### The problem
After locating the line that contains "intro i hmi hilen hcon" in the data below, set down exactly that line and each one after it through the line that contains "have h1 : (s.take", and nothing more.

### Input for this task
-- pv_equiv track=rewrite | github.com/manasmehta18/CSE-587-Term-Project | utils/metrics_sl_and_qa_2.py | find_longest_match
-- ===== SOURCE A (Python) =====
-- def find_longest_match(span_idx:list,st_lis:list,ed_lis:list):
--     best_score = -9999
--     best_st,best_ed = None,None
--     for st,ed in zip(st_lis,ed_lis):
--         t = list(range(st,ed))
--         assert st <= ed
--         overlap=[idx for idx in span_idx if idx in t]
--         score = len(overlap)
--         if score > best_score:
--             best_score = score
--             best_st,best_ed = st,ed
--
--     return best_st,best_ed
-- ===== SOURCE B (Python) =====
-- def find_longest_match(span_idx: list, st_lis: list, ed_lis: list):
--     pairs = list(zip(st_lis, ed_lis))
--     for st, ed in pairs:
--         assert st <= ed
--     if not pairs:
--         return None, None
--     s = sorted(span_idx)
--     n = len(s)
--
--     def lower(x):
--         # first position where s[pos] >= x  (= number of elements < x)
--         lo, hi = 0, n
--         while lo < hi:
--             mid = (lo + hi) // 2
--             if s[mid] < x:
--                 lo = mid + 1
--             else:
--                 hi = mid
--         return lo
--
--     st, ed = max(pairs, key=lambda p: lower(p[1]) - lower(p[0]))
--     return st, ed
-- ===== Notes on version B (the rewrite author's own statement) =====
-- stated objective: faster
-- what changed: B sorts span_idx once and scores each (st,ed) pair with two hand-rolled binary searches (count of span indices in [st,ed)) and picks the best pair with max(key=...), instead of materialising list(range(st,ed)) and scanning it for every span index in a hand-rolled best-score loop.
import Mathlib
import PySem

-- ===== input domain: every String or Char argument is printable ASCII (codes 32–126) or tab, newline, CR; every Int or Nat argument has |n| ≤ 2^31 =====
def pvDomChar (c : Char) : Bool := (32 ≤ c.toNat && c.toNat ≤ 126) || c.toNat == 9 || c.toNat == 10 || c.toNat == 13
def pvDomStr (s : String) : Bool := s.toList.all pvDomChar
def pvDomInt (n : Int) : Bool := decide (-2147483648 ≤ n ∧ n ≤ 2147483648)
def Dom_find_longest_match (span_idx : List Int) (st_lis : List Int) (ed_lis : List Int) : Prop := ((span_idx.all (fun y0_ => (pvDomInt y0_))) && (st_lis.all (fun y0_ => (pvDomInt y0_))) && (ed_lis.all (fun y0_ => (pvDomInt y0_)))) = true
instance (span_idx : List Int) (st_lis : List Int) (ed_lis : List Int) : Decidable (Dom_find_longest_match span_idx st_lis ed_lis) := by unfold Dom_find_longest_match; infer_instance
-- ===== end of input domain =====

-- B sorts span_idx once and scores each (st,ed) pair by two binary searches (count of indices in
-- [st,ed)) instead of materialising list(range(st,ed)) and scanning it per index; best pair via max(key=...).

-- ===== PORT A =====
def find_longest_match (span_idx : List Int) (st_lis : List Int) (ed_lis : List Int) : List (Option Int) :=
  let r := (st_lis.zip ed_lis).foldl
    (fun (s : Int × Option Int × Option Int) (p : Int × Int) =>
      let t := PySem.List.pyRange p.1 p.2 1
      let overlap := span_idx.filter (fun idx => t.contains idx)
      let score : Int := overlap.length
      if s.1 < score then (score, some p.1, some p.2) else s)
    ((-9999 : Int), (none : Option Int), (none : Option Int))
  [r.2.1, r.2.2]

-- ===== PORT B =====
-- Source B's hand-written 'lower' binary-search loop (while lo < hi), step for step; the index s[mid]
-- is always in range (lo < hi ≤ len s), so getD is exact there.
def lowerAux (s : List Int) (x : Int) (lo hi : Nat) : Nat :=
  if _h : lo < hi then
    if s.getD ((lo + hi) / 2) 0 < x then lowerAux s x ((lo + hi) / 2 + 1) hi
    else lowerAux s x lo ((lo + hi) / 2)
  else lo
termination_by hi - lo
decreasing_by all_goals omega

-- key of Source B's max(pairs, key=lambda p: lower(p[1]) - lower(p[0]))
def bKey (s : List Int) (p : Int × Int) : Int :=
  ((lowerAux s p.2 0 s.length : Nat) : Int) - ((lowerAux s p.1 0 s.length : Nat) : Int)

def find_longest_match_alt (span_idx : List Int) (st_lis : List Int) (ed_lis : List Int) : List (Option Int) :=
  let pairs := st_lis.zip ed_lis
  let s := PySem.List.sorted span_idx (fun v => v) false
  match PySem.List.max? pairs (fun p => bKey s p) with
  | none => [none, none]
  | some p => [some p.1, some p.2]

-- ===== PRECONDITION & SPEC =====
-- A asserts st <= ed for every zipped pair; on a pair with st > ed it raises AssertionError, so those inputs are excluded.
def Pre_find_longest_match (span_idx : List Int) (st_lis : List Int) (ed_lis : List Int) : Prop :=
  ∀ p ∈ st_lis.zip ed_lis, p.1 ≤ p.2
instance (span_idx : List Int) (st_lis : List Int) (ed_lis : List Int) : Decidable (Pre_find_longest_match span_idx st_lis ed_lis) := by unfold Pre_find_longest_match; infer_instance
def pvWitness_find_longest_match : List Int × List Int × List Int := ([1, 3], [0, 2], [2, 5])

def Spec_find_longest_match (span_idx : List Int) (st_lis : List Int) (ed_lis : List Int) (out : List (Option Int)) : Prop := out = find_longest_match_alt span_idx st_lis ed_lis
instance (span_idx : List Int) (st_lis : List Int) (ed_lis : List Int) (out : List (Option Int)) : Decidable (Spec_find_longest_match span_idx st_lis ed_lis out) := by unfold Spec_find_longest_match; infer_instance

-- ===== CLAIM (what is proved, stated in full; the proofs are below) =====
def Claim_equal_find_longest_match : Prop := ∀ (span_idx : List Int) (st_lis : List Int) (ed_lis : List Int), Dom_find_longest_match span_idx st_lis ed_lis → Pre_find_longest_match span_idx st_lis ed_lis → Spec_find_longest_match span_idx st_lis ed_lis (find_longest_match span_idx st_lis ed_lis)

-- ===== LEMMAS AND PROOFS =====

-- A's score of a pair (filter by membership in list(range(st,ed))) is a countP.
lemma score_eq (span_idx : List Int) (p : Int × Int) :
    ((span_idx.filter (fun idx => (PySem.List.pyRange p.1 p.2 1).contains idx)).length : Int)
      = ((span_idx.countP (fun i => p.1 ≤ i ∧ i < p.2) : Nat) : Int) := by
  induction span_idx with
  | nil => simp
  | cons y t ih =>
    by_cases h : p.1 ≤ y ∧ y < p.2 <;>
      simp [PySem.List.mem_pyRange_one, h] at ih ⊢ <;> omega

-- the binary-search loop computes the number of elements < x (invariant proof)
lemma lowerAux_loop (s : List Int) (x : Int) (hs : s.Pairwise (· ≤ ·)) :
    ∀ (n lo hi : Nat), hi - lo = n → lo ≤ hi → hi ≤ s.length →
      (∀ i, i < lo → (h : i < s.length) → s[i] < x) →
      (∀ i, hi ≤ i → (h : i < s.length) → ¬ s[i] < x) →
      lowerAux s x lo hi = s.countP (fun v => v < x) := by
  have mono : ∀ i j, (hij : i ≤ j) → (hj : j < s.length) → s[i]'(by omega) ≤ s[j] := by
    intro i j hij hj
    rcases Nat.lt_or_ge i j with hlt | hge
    · exact (List.pairwise_iff_getElem.mp hs) i j (by omega) hj hlt
    · have : i = j := by omega
      subst this; exact le_refl _
  intro n
  induction n using Nat.strong_induction_on with
  | _ n ih =>
    intro lo hi hn hlohi hhilen hlt hge
    rw [lowerAux]
    by_cases h : lo < hi
    · rw [dif_pos h]
      have hmlen : (lo + hi) / 2 < s.length := by omega
      have hget : s.getD ((lo + hi) / 2) 0 = s[(lo + hi) / 2] := List.getD_eq_getElem s 0 hmlen
      by_cases hcmp : s.getD ((lo + hi) / 2) 0 < x
      · rw [if_pos hcmp]
        refine ih (hi - ((lo + hi) / 2 + 1)) (by omega) ((lo + hi) / 2 + 1) hi rfl (by omega) hhilen ?_ hge
        intro i hi' hilen
        exact lt_of_le_of_lt (mono i ((lo + hi) / 2) (by omega) hmlen) (hget ▸ hcmp)
      · rw [if_neg hcmp]
        refine ih ((lo + hi) / 2 - lo) (by omega) lo ((lo + hi) / 2) rfl (by omega) (by omega) hlt ?_
        intro i hmi hilen hcon
        exact hcmp (hget ▸ lt_of_le_of_lt (mono ((lo + hi) / 2) i hmi hilen) hcon)
    · rw [dif_neg h]
      have hlohi' : lo = hi := by omega
      have hsplit : s.countP (fun v => v < x) = (s.take lo).countP (fun v => decide (v < x)) + (s.drop lo).countP (fun v => decide (v < x)) := by
        rw [← List.countP_append, List.take_append_drop]
      have hlolen : lo ≤ s.length := by omega
      have h1 : (s.take lo).countP (fun v => decide (v < x)) = lo := by
        have : (s.take lo).countP (fun v => decide (v < x)) = (s.take lo).length := by
          rw [List.countP_eq_length]
          intro a ha
          obtain ⟨i, hil, rfl⟩ := List.mem_iff_getElem.mp ha
          have hi2 : i < lo := by simpa using (List.length_take .. ▸ hil : i < min lo s.length).trans_le (by omega)
          simp only [List.getElem_take]
          exact decide_eq_true (hlt i hi2 (by omega))
        rw [this, List.length_take]; omega
      have h2 : (s.drop lo).countP (fun v => decide (v < x)) = 0 := by
        rw [List.countP_eq_zero]
        intro a ha
        obtain ⟨i, hil, rfl⟩ := List.mem_iff_getElem.mp ha
        have hlen : (s.drop lo).length = s.length - lo := List.length_drop ..
        simp only [List.getElem_drop]
        have := hge (lo + i) (by omega) (by omega)
        simpa using this
      omega

lemma lowerAux_eq (s : List Int) (x : Int) (hs : s.Pairwise (· ≤ ·)) :
    lowerAux s x 0 s.length = s.countP (fun v => v < x) := by
  refine lowerAux_loop s x hs (s.length) 0 s.length (by omega) (by omega) (le_refl _) ?_ ?_
  · intro i hi _; omega
  · intro i hi h; omega

-- count of elements in [st, ed) as a difference of two prefix counts (st ≤ ed)
lemma count_split_nat (t : List Int) (a b : Int) (hab : a ≤ b) :
    t.countP (fun v => v < b) = t.countP (fun v => v < a) + t.countP (fun i => a ≤ i ∧ i < b) := by
  induction t with
  | nil => simp
  | cons y t ih =>
    simp only [List.countP_cons]
    by_cases h1 : y < a <;> by_cases h2 : y < b <;> by_cases h3 : a ≤ y <;>
      simp [h1, h2, h3, Bool.decide_and] at ih ⊢ <;> omega

lemma count_split (span_idx : List Int) (a b : Int) (hab : a ≤ b) :
    ((span_idx.countP (fun v => v < b) : Nat) : Int) - ((span_idx.countP (fun v => v < a) : Nat) : Int)
      = ((span_idx.countP (fun i => a ≤ i ∧ i < b) : Nat) : Int) := by
  have h := count_split_nat span_idx a b hab
  omega

-- B's key equals A's score on a pair with st ≤ ed
lemma bKey_eq (span_idx : List Int) (p : Int × Int) (hp : p.1 ≤ p.2) :
    bKey (PySem.List.sorted span_idx (fun v => v) false) p
      = ((span_idx.countP (fun i => p.1 ≤ i ∧ i < p.2) : Nat) : Int) := by
  have hs : (PySem.List.sorted span_idx (fun v => v) false).Pairwise (· ≤ ·) := by
    simpa using PySem.List.sorted_pairwise (xs := span_idx) (key := fun v => v)
  have hperm : (PySem.List.sorted span_idx (fun v => v) false).Perm span_idx :=
    PySem.List.sorted_perm ..
  rw [bKey, lowerAux_eq _ _ hs, lowerAux_eq _ _ hs, hperm.countP_eq, hperm.countP_eq]
  exact count_split span_idx p.1 p.2 hp

-- Python max(key=...) on a nonempty list is a first-max fold
lemma max?_cons_eq (f : Int × Int → Int) (p : Int × Int) (t : List (Int × Int)) :
    PySem.List.max? (p :: t) f
      = some (t.foldl (fun m x => if f m < f x then x else m) p) := by
  suffices h : ∀ (t : List (Int × Int)) (m : Int × Int),
      PySem.List.max? (m :: t) f
        = some (t.foldl (fun m x => if f m < f x then x else m) m) from h t p
  intro t
  induction t with
  | nil => intro m; rfl
  | cons x t ih =>
    intro m
    have key : PySem.List.max? (m :: x :: t) f
        = PySem.List.max? ((if f m < f x then x else m) :: t) f := by
      unfold PySem.List.max?
      simp only [List.foldl_cons]
      by_cases h : f m < f x <;> simp [h]
    rw [key, ih _]
    simp only [List.foldl_cons]

-- A's best-score loop is the same first-max fold
lemma loop_eq (f : Int × Int → Int) :
    ∀ (t : List (Int × Int)) (m : Int × Int),
      t.foldl (fun (s : Int × Option Int × Option Int) (p : Int × Int) =>
          if s.1 < f p then (f p, some p.1, some p.2) else s)
        (f m, some m.1, some m.2)
      = (f (t.foldl (fun m x => if f m < f x then x else m) m),
         some (t.foldl (fun m x => if f m < f x then x else m) m).1,
         some (t.foldl (fun m x => if f m < f x then x else m) m).2) := by
  intro t
  induction t with
  | nil => intro m; rfl
  | cons x t ih =>
    intro m
    simp only [List.foldl_cons]
    by_cases h : f m < f x
    · rw [if_pos h, if_pos h]; exact ih x
    · rw [if_neg h, if_neg h]; exact ih m

-- two first-max folds with keys agreeing on the traversed elements coincide
lemma bfold_congr (f g : Int × Int → Int) :
    ∀ (t : List (Int × Int)) (m : Int × Int), (∀ q ∈ t, f q = g q) → f m = g m →
      t.foldl (fun m x => if f m < f x then x else m) m
        = t.foldl (fun m x => if g m < g x then x else m) m := by
  intro t
  induction t with
  | nil => intro m _ _; rfl
  | cons x t ih =>
    intro m hmem hm
    have hx : f x = g x := hmem x (List.mem_cons_self ..)
    simp only [List.foldl_cons, hm, hx]
    by_cases h : g m < g x
    · rw [if_pos h]
      exact ih x (fun q hq => hmem q (List.mem_cons_of_mem _ hq)) hx
    · rw [if_neg h]
      exact ih m (fun q hq => hmem q (List.mem_cons_of_mem _ hq)) hm

-- ===== VERDICT (by name: the statement is the Claim_ definition above) =====
theorem find_longest_match_spec : Claim_equal_find_longest_match := by
  intro span_idx st_lis ed_lis _ hpre
  unfold Spec_find_longest_match find_longest_match find_longest_match_alt
  cases hz : st_lis.zip ed_lis with
  | nil => rfl
  | cons p t =>
    have hkey : ∀ q ∈ p :: t,
        bKey (PySem.List.sorted span_idx (fun v => v) false) q
          = ((span_idx.countP (fun i => q.1 ≤ i ∧ i < q.2) : Nat) : Int) := by
      intro q hq
      exact bKey_eq span_idx q (hpre q (hz ▸ hq))
    simp only [List.foldl_cons, score_eq]
    rw [max?_cons_eq]
    have h0 : (-9999 : Int) < ((span_idx.countP (fun i => p.1 ≤ i ∧ i < p.2) : Nat) : Int) :=
      lt_of_lt_of_le (by norm_num) (Int.natCast_nonneg _)
    rw [if_pos h0, loop_eq (fun q => ((span_idx.countP (fun i => q.1 ≤ i ∧ i < q.2) : Nat) : Int)) t p]
    rw [bfold_congr (fun q => bKey (PySem.List.sorted span_idx (fun v => v) false) q)
          (fun q => ((span_idx.countP (fun i => q.1 ≤ i ∧ i < q.2) : Nat) : Int)) t p
          (fun q hq => hkey q (List.mem_cons_of_mem _ hq)) (hkey p (List.mem_cons_self ..))]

### Answer area
        intro i hmi hilen hcon
        exact hcmp (hget ▸ lt_of_le_of_lt (mono ((lo + hi) / 2) i hmi hilen) hcon)
    · rw [dif_neg h]
      have hlohi' : lo = hi := by omega
      have hsplit : s.countP (fun v => v < x) = (s.take lo).countP (fun v => decide (v < x)) + (s.drop lo).countP (fun v => decide (v < x)) := by
        rw [← List.countP_append, List.take_append_drop]
      have hlolen : lo ≤ s.length := by omega
      have h1 : (s.take lo).countP (fun v => decide (v < x)) = lo := by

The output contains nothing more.